Privacy Note: This tool displays HTTP headers sent by your browser to our server. No personal data is stored or logged.

View the complete HTTP request headers your browser sends with each web request.

Test External URL Headers

Common Header Reference

User-Agent: Identifies your browser and operating system

Accept: Lists content types your browser can handle

Accept-Language: Your preferred languages

Cookie: Contains stored cookies for the site

Referer: The previous page you came from

About HTTP Headers

HTTP headers are components of the HTTP protocol that allow clients and servers to pass additional information with requests and responses. They define the operating parameters of an HTTP transaction.

Types of HTTP Headers

  • Request Headers: Sent by the client to the server (e.g., User-Agent, Accept)
  • Response Headers: Sent by the server to the client (e.g., Content-Type, Set-Cookie)
  • General Headers: Apply to both requests and responses (e.g., Cache-Control, Connection)
  • Entity Headers: Describe the content being transferred (e.g., Content-Length, Last-Modified)

Common HTTP Headers

Request Headers

  • Host: Domain name of the server
  • User-Agent: Client application information
  • Accept: Acceptable response media types
  • Accept-Language: Preferred languages
  • Cookie: Stored cookies for the domain

Response Headers

  • Content-Type: Media type of the resource
  • Set-Cookie: Sets cookies on the client
  • Cache-Control: Caching directives
  • Location: URL redirection target
  • Server: Information about the server

Security-Related Headers

Modern websites use security headers to protect against common web vulnerabilities:

  • Content-Security-Policy (CSP): Prevents XSS attacks by controlling resources
  • X-Frame-Options: Prevents clickjacking by controlling framing
  • Strict-Transport-Security (HSTS): Enforces HTTPS connections
  • X-Content-Type-Options: Prevents MIME type sniffing
  • Referrer-Policy: Controls referrer information sent

Example HTTP Transaction

Request:

GET /index.html HTTP/1.1
Host: www.example.com
User-Agent: Mozilla/5.0
Accept: text/html,application/xhtml+xml
Accept-Language: en-US,en;q=0.5
Connection: keep-alive

Response:

HTTP/1.1 200 OK
Date: Mon, 23 May 2022 22:38:34 GMT
Server: Apache/2.4.1 (Unix)
Content-Type: text/html; charset=UTF-8
Content-Length: 138
Last-Modified: Mon, 22 May 2022 09:23:24 GMT
Cache-Control: public, max-age=3600

Frequently Asked Questions

What information do HTTP headers contain?
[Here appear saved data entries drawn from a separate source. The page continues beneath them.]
-- pv_equiv track=rewrite | github.com/laviniakd/religion_in_congress | build/lib/references/memetracker_utils.py | has_k_word_overlap
-- ===== SOURCE A (Python) =====
-- def has_k_word_overlap(p_tokens, q_tokens, k):
--     p_length = len(p_tokens)
--     q_length = len(q_tokens)
--
--     for i in range(p_length - k + 1):
--         p_k_sub = p_tokens[i:i+k]
--         for j in range(q_length - k + 1):
--             q_k_sub = q_tokens[j:j+k]
--             if p_k_sub == q_k_sub:
--                 return True
--     return False
-- ===== SOURCE B (Python) =====
-- def has_k_word_overlap(p_tokens, q_tokens, k):
--     if k <= 0:
--         # the k-gram taken at the very end of each list is empty, so the empty
--         # gram is always shared
--         return True
--     p_grams = {tuple(p_tokens[i:i+k]) for i in range(len(p_tokens) - k + 1)}
--     return any(tuple(q_tokens[j:j+k]) in p_grams
--                for j in range(len(q_tokens) - k + 1))
-- ===== Notes on version B (the rewrite author's own statement) =====
-- stated objective: faster
-- what changed: Replaced the nested scan comparing every p k-gram with every q k-gram by building a hash set of p's k-grams once and doing a single membership pass over q's k-grams.
import Mathlib
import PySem

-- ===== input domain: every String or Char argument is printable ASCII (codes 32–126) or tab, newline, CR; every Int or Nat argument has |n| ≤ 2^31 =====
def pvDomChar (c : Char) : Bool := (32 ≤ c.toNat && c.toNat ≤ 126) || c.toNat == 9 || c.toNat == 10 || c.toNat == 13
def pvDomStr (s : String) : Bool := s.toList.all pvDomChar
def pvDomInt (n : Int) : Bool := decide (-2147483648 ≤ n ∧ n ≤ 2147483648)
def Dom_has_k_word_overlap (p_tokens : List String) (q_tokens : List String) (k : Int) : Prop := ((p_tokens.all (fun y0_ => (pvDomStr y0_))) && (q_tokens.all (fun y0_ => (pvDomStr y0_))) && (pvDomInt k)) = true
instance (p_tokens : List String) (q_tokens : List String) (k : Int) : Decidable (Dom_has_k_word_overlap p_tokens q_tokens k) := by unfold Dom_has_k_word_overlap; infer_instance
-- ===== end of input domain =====

-- B replaces A's nested quadratic scan with a precomputed set of p's k-grams and a single
-- membership pass over q's k-grams (alternative algorithm; same return value).


-- ===== PORT A =====
-- A's nested for-loops with early 'return True', as while-style recursions (early exit kept).
def pvInnerA (q_tokens p_k_sub : List String) (k bound j : Int) : Bool :=
  if h : j < bound then
    let q_k_sub := PySem.List.slice q_tokens (some j) (some (j + k))
    if p_k_sub == q_k_sub then true else pvInnerA q_tokens p_k_sub k bound (j + 1)
  else false
termination_by (bound - j).toNat
decreasing_by omega

def pvOuterA (p_tokens q_tokens : List String) (k boundP boundQ i : Int) : Bool :=
  if h : i < boundP then
    let p_k_sub := PySem.List.slice p_tokens (some i) (some (i + k))
    if pvInnerA q_tokens p_k_sub k boundQ 0 then true
    else pvOuterA p_tokens q_tokens k boundP boundQ (i + 1)
  else false
termination_by (boundP - i).toNat
decreasing_by omega

def has_k_word_overlap (p_tokens : List String) (q_tokens : List String) (k : Int) : Bool :=
  let p_length : Int := p_tokens.length
  let q_length : Int := q_tokens.length
  pvOuterA p_tokens q_tokens k (p_length - k + 1) (q_length - k + 1) 0

-- ===== PORT B =====
-- Port of B: for k ≤ 0 the empty gram is always shared; otherwise build the set of p's
-- k-grams once and do a single membership pass over q's k-grams.
def has_k_word_overlap_alt (p_tokens : List String) (q_tokens : List String) (k : Int) : Bool :=
  if k ≤ 0 then true
  else
    let p_grams : PySem.Set (List String) :=
      PySem.Set.ofList ((PySem.List.pyRange 0 ((p_tokens.length : Int) - k + 1) 1).map
        (fun i => PySem.List.slice p_tokens (some i) (some (i + k))))
    (PySem.List.pyRange 0 ((q_tokens.length : Int) - k + 1) 1).any (fun j =>
      PySem.Set.contains p_grams (PySem.List.slice q_tokens (some j) (some (j + k))))

-- ===== PRECONDITION & SPEC =====
def Spec_has_k_word_overlap (p_tokens : List String) (q_tokens : List String) (k : Int) (out : Bool) : Prop := out = has_k_word_overlap_alt p_tokens q_tokens k
instance (p_tokens : List String) (q_tokens : List String) (k : Int) (out : Bool) : Decidable (Spec_has_k_word_overlap p_tokens q_tokens k out) := by unfold Spec_has_k_word_overlap; infer_instance

-- ===== CLAIM (what is proved, stated in full; the proofs are below) =====
def Claim_equal_has_k_word_overlap : Prop := ∀ (p_tokens : List String) (q_tokens : List String) (k : Int), Dom_has_k_word_overlap p_tokens q_tokens k → Spec_has_k_word_overlap p_tokens q_tokens k (has_k_word_overlap p_tokens q_tokens k)

-- ===== LEMMAS AND PROOFS =====

theorem pvSlice_nil_of_le (xs : List String) (a b : Int) (h : (xs.length : Int) <= a) :
    PySem.List.slice xs (some a) (some b) = [] := by
  simp only [PySem.List.slice, PySem.List.clampIdx]
  split_ifs <;> simp_all <;> omega

theorem pvInnerA_eq (q_tokens p_k_sub : List String) (k bound j : Int) :
    pvInnerA q_tokens p_k_sub k bound j =
      ((PySem.List.pyRange j bound 1).any fun j2 =>
        p_k_sub == PySem.List.slice q_tokens (some j2) (some (j2 + k))) := by
  fun_induction pvInnerA with
  | case1 j h hsub heq =>
    rw [PySem.List.pyRange_one_cons h]; simp; exact Or.inl (beq_iff_eq.mp heq)
  | case2 j h hsub hne ih =>
    rw [PySem.List.pyRange_one_cons h]; simp only [List.any_cons]; rw [ih]; simp
    intro hc; exact absurd (beq_iff_eq.mpr hc) hne
  | case3 j h =>
    rw [PySem.List.pyRange_one_eq_nil (by omega)]; simp

theorem pvOuterA_eq (p_tokens q_tokens : List String) (k boundP boundQ i : Int) :
    pvOuterA p_tokens q_tokens k boundP boundQ i =
      ((PySem.List.pyRange i boundP 1).any fun i2 =>
        pvInnerA q_tokens (PySem.List.slice p_tokens (some i2) (some (i2 + k))) k boundQ 0) := by
  fun_induction pvOuterA with
  | case1 i h hsub heq =>
    rw [PySem.List.pyRange_one_cons h]; simp; exact Or.inl heq
  | case2 i h hsub hne ih =>
    rw [PySem.List.pyRange_one_cons h]; simp only [List.any_cons]; rw [ih]; simp
    intro hc; exact absurd hc hne
  | case3 i h =>
    rw [PySem.List.pyRange_one_eq_nil (by omega)]; simp

-- ===== VERDICT (by name: the statement is the Claim_ definition above) =====
theorem has_k_word_overlap_spec : Claim_equal_has_k_word_overlap := by
  intro p_tokens q_tokens k _
  unfold Spec_has_k_word_overlap has_k_word_overlap has_k_word_overlap_alt
  rw [pvOuterA_eq]
  by_cases hk : k <= 0
  · -- both sides are true: i = len p, j = len q give the shared empty gram
    rw [if_pos hk, Bool.eq_iff_iff]
    simp only [List.any_eq_true, pvInnerA_eq, pysem, beq_iff_eq]
    refine ⟨fun _ => trivial, fun _ => ?_⟩
    refine ⟨(p_tokens.length : Int), by omega, (q_tokens.length : Int), by omega, ?_⟩
    rw [pvSlice_nil_of_le p_tokens _ _ (by omega), pvSlice_nil_of_le q_tokens _ _ (by omega)]
  · rw [if_neg hk, Bool.eq_iff_iff]
    simp only [List.any_eq_true, pvInnerA_eq, PySem.Set.contains, pysem, List.mem_map,
      beq_iff_eq, List.contains_eq_mem, decide_eq_true_eq]
    tauto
HTTP headers contain metadata about the request or response, including content type, caching directives, authentication tokens, cookies, server information, and more. They help browsers and servers communicate effectively.

Can I see HTTPS headers?

This tool shows HTTP headers sent to our server. For HTTPS sites, the headers are encrypted during transmission but are visible to both the client and server. When testing external HTTPS URLs, we can only show response headers, not the encrypted request.

Why can't I see all headers when testing external URLs?
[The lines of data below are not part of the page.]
-- pv_equiv track=rewrite | github.com/schtoffer/kb_brreg | brreg_lookup.py | _preserves_word_order
-- ===== SOURCE A (Python) =====
-- def _preserves_word_order(query: str, name: str) -> bool:
--     """
--     Check if the word order from query is preserved in the organization name.
--
--     This method checks if all words from the query appear in the same order
--     within the organization name, which indicates a more relevant match.
--
--     Args:
--         query: The search query
--         name: The organization name
--
--     Returns:
--         True if word order is preserved, False otherwise
--     """
--     query_words = query.split()
--     name_words = name.split()
--
--     query_index = 0
--     for word in name_words:
--         if query_index < len(query_words) and word == query_words[query_index]:
--             query_index += 1
--
--     return query_index == len(query_words)
-- ===== SOURCE B (Python) =====
-- def _preserves_word_order(query: str, name: str) -> bool:
--     # Inverted index: each name word -> sorted list of its positions;
--     # then resolve each query word by binary search for the first
--     # occurrence at or after the current threshold.
--     positions = {}
--     for i, w in enumerate(name.split()):
--         positions.setdefault(w, []).append(i)
--     pos = 0
--     for qw in query.split():
--         lst = positions.get(qw, [])
--         lo, hi = 0, len(lst)
--         while lo < hi:
--             mid = (lo + hi) // 2
--             if lst[mid] < pos:
--                 lo = mid + 1
--             else:
--                 hi = mid
--         if lo == len(lst):
--             return False
--         pos = lst[lo] + 1
--     return True
-- ===== Notes on version B (the rewrite author's own statement) =====
-- stated objective: alternative
-- what changed: Replaces A's single linear scan of the name words with an integer cursor by a two-stage algorithm: first build an inverted index mapping each name word to its sorted position list, then resolve each query word by binary search for its first occurrence at or after the current threshold.
import Mathlib
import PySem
Some servers block header requests or restrict certain headers from being visible. Additionally, cross-origin restrictions may prevent access to certain headers. For complete header inspection, browser developer tools are more reliable.
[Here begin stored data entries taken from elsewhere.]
-- pv_equiv track=rewrite | github.com/MarianoSanti01/facultad | Programacion/Python/tp8/tp8functions.py | potency
-- ===== SOURCE A (Python) =====
-- def potency(n,b):
--     if n < 1 or b <2:
--         return False
--     if n == 1:
--         return True
--     if n%b!=0:
--         return False
--     return potency(n//b,b)
-- ===== SOURCE B (Python) =====
-- def potency(n, b):
--     if n < 1 or b < 2:
--         return False
--     while n != 1:
--         if n % b != 0:
--             return False
--         n //= b
--     return True
-- ===== Notes on version B (the rewrite author's own statement) =====
-- stated objective: idiomatic
-- what changed: Replaces tail recursion with an explicit while-loop: one up-front guard, then repeatedly divide by b until n reaches 1.
import Mathlib
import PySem

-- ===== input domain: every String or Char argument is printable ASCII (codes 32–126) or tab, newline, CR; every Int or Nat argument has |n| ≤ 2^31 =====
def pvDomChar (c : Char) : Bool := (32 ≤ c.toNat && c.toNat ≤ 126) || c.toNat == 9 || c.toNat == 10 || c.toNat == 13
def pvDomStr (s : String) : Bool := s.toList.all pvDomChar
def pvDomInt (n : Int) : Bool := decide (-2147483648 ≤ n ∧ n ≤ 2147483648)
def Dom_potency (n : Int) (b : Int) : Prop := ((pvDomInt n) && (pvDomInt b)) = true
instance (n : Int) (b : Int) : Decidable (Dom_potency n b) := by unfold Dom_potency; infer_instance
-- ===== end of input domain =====

-- B rewrites A's tail recursion as an explicit while-loop (guard once, then divide until n = 1); same values everywhere.

theorem pv_floordiv_lt (n b : Int) (hn : 2 ≤ n) (hb : 2 ≤ b) :
    (PySem.Int.floordiv n b).toNat < n.toNat := by
  rw [PySem.Int.floordiv_eq_ediv_of_pos (by omega)]
  have h1 : n / b < n := by
    rw [Int.ediv_lt_iff_lt_mul (by omega)]
    nlinarith
  have h2 : 0 ≤ n / b := Int.ediv_nonneg (by omega) (by omega)
  omega

-- ===== PORT A =====
def potency (n : Int) (b : Int) : Bool :=
  if n < 1 || b < 2 then false
  else if n == 1 then true
  else if PySem.Int.mod n b != 0 then false
  else potency (PySem.Int.floordiv n b) b
termination_by n.toNat
decreasing_by
  simp only [Bool.or_eq_true, decide_eq_true_eq, not_or, beq_iff_eq] at *
  exact pv_floordiv_lt n b (by omega) (by omega)

-- ===== PORT B =====
-- the while-loop of Source B; the `n ≤ 1 ∨ b < 2` guard only makes the recursion total
-- (the caller always passes 1 ≤ n and 2 ≤ b, where it is exactly `while n != 1`)
def potencyWhile (n : Int) (b : Int) : Bool :=
  if n ≤ 1 ∨ b < 2 then n == 1
  else if PySem.Int.mod n b != 0 then false
  else potencyWhile (PySem.Int.floordiv n b) b
termination_by n.toNat
decreasing_by
  simp only [not_or] at *
  exact pv_floordiv_lt n b (by omega) (by omega)

def potency_alt (n : Int) (b : Int) : Bool :=
  if n < 1 || b < 2 then false
  else potencyWhile n b

-- ===== PRECONDITION & SPEC =====
def Spec_potency (n : Int) (b : Int) (out : Bool) : Prop := out = potency_alt n b
instance (n : Int) (b : Int) (out : Bool) : Decidable (Spec_potency n b out) := by unfold Spec_potency; infer_instance

-- ===== CLAIM (what is proved, stated in full; the proofs are below) =====
def Claim_equal_potency : Prop := ∀ (n : Int) (b : Int), Dom_potency n b → Spec_potency n b (potency n b)

-- ===== LEMMAS AND PROOFS =====
theorem potency_eq_while (n b : Int) (hn : 1 ≤ n) (hb : 2 ≤ b) :
    potency n b = potencyWhile n b := by
  by_cases h1 : n = 1
  · subst h1
    rw [potency, potencyWhile]
    simp
    omega
  · have hn2 : 2 ≤ n := by omega
    by_cases hm : PySem.Int.mod n b = 0
    · have hdvd : b ∣ n := (PySem.Int.mod_eq_zero_iff_dvd n b).mp hm
      have hbn : b ≤ n := Int.le_of_dvd (by omega) hdvd
      have hq1 : 1 ≤ PySem.Int.floordiv n b := by
        rw [PySem.Int.floordiv_eq_ediv_of_pos (by omega)]
        exact (Int.le_ediv_iff_mul_le (by omega)).mpr (by omega)
      rw [potency, potencyWhile]
      simp [h1, hm, show ¬ n < 1 by omega, show ¬ b < 2 by omega, show ¬ n ≤ 1 by omega]
      exact potency_eq_while (PySem.Int.floordiv n b) b hq1 hb
    · rw [potency, potencyWhile]
      simp [h1, hm, show ¬ n < 1 by omega, show ¬ b < 2 by omega, show ¬ n ≤ 1 by omega]
termination_by n.toNat
decreasing_by exact pv_floordiv_lt n b hn2 hb

-- ===== VERDICT (by name: the statement is the Claim_ definition above) =====
theorem potency_spec : Claim_equal_potency := by
  intro n b _
  unfold Spec_potency potency_alt
  by_cases h : n < 1 ∨ b < 2
  · rw [potency]
    have hg : (n < 1 || b < 2) = true := by simp; omega
    rw [if_pos hg, if_pos hg]
  · rw [potency_eq_while n b (by omega) (by omega)]
    have hg : (n < 1 || b < 2) = false := by simp; omega
    rw [if_neg (show ¬((n < 1 || b < 2) = true) by simp; omega)]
How can I modify or remove headers my browser sends?

Browser extensions can modify headers, but most headers are set automatically by your browser. Some can be controlled through browser settings or flags, but modifying headers can break website functionality.

Note: This tool is for educational purposes. For professional header analysis, consider browser developer tools or specialized HTTP debugging proxies.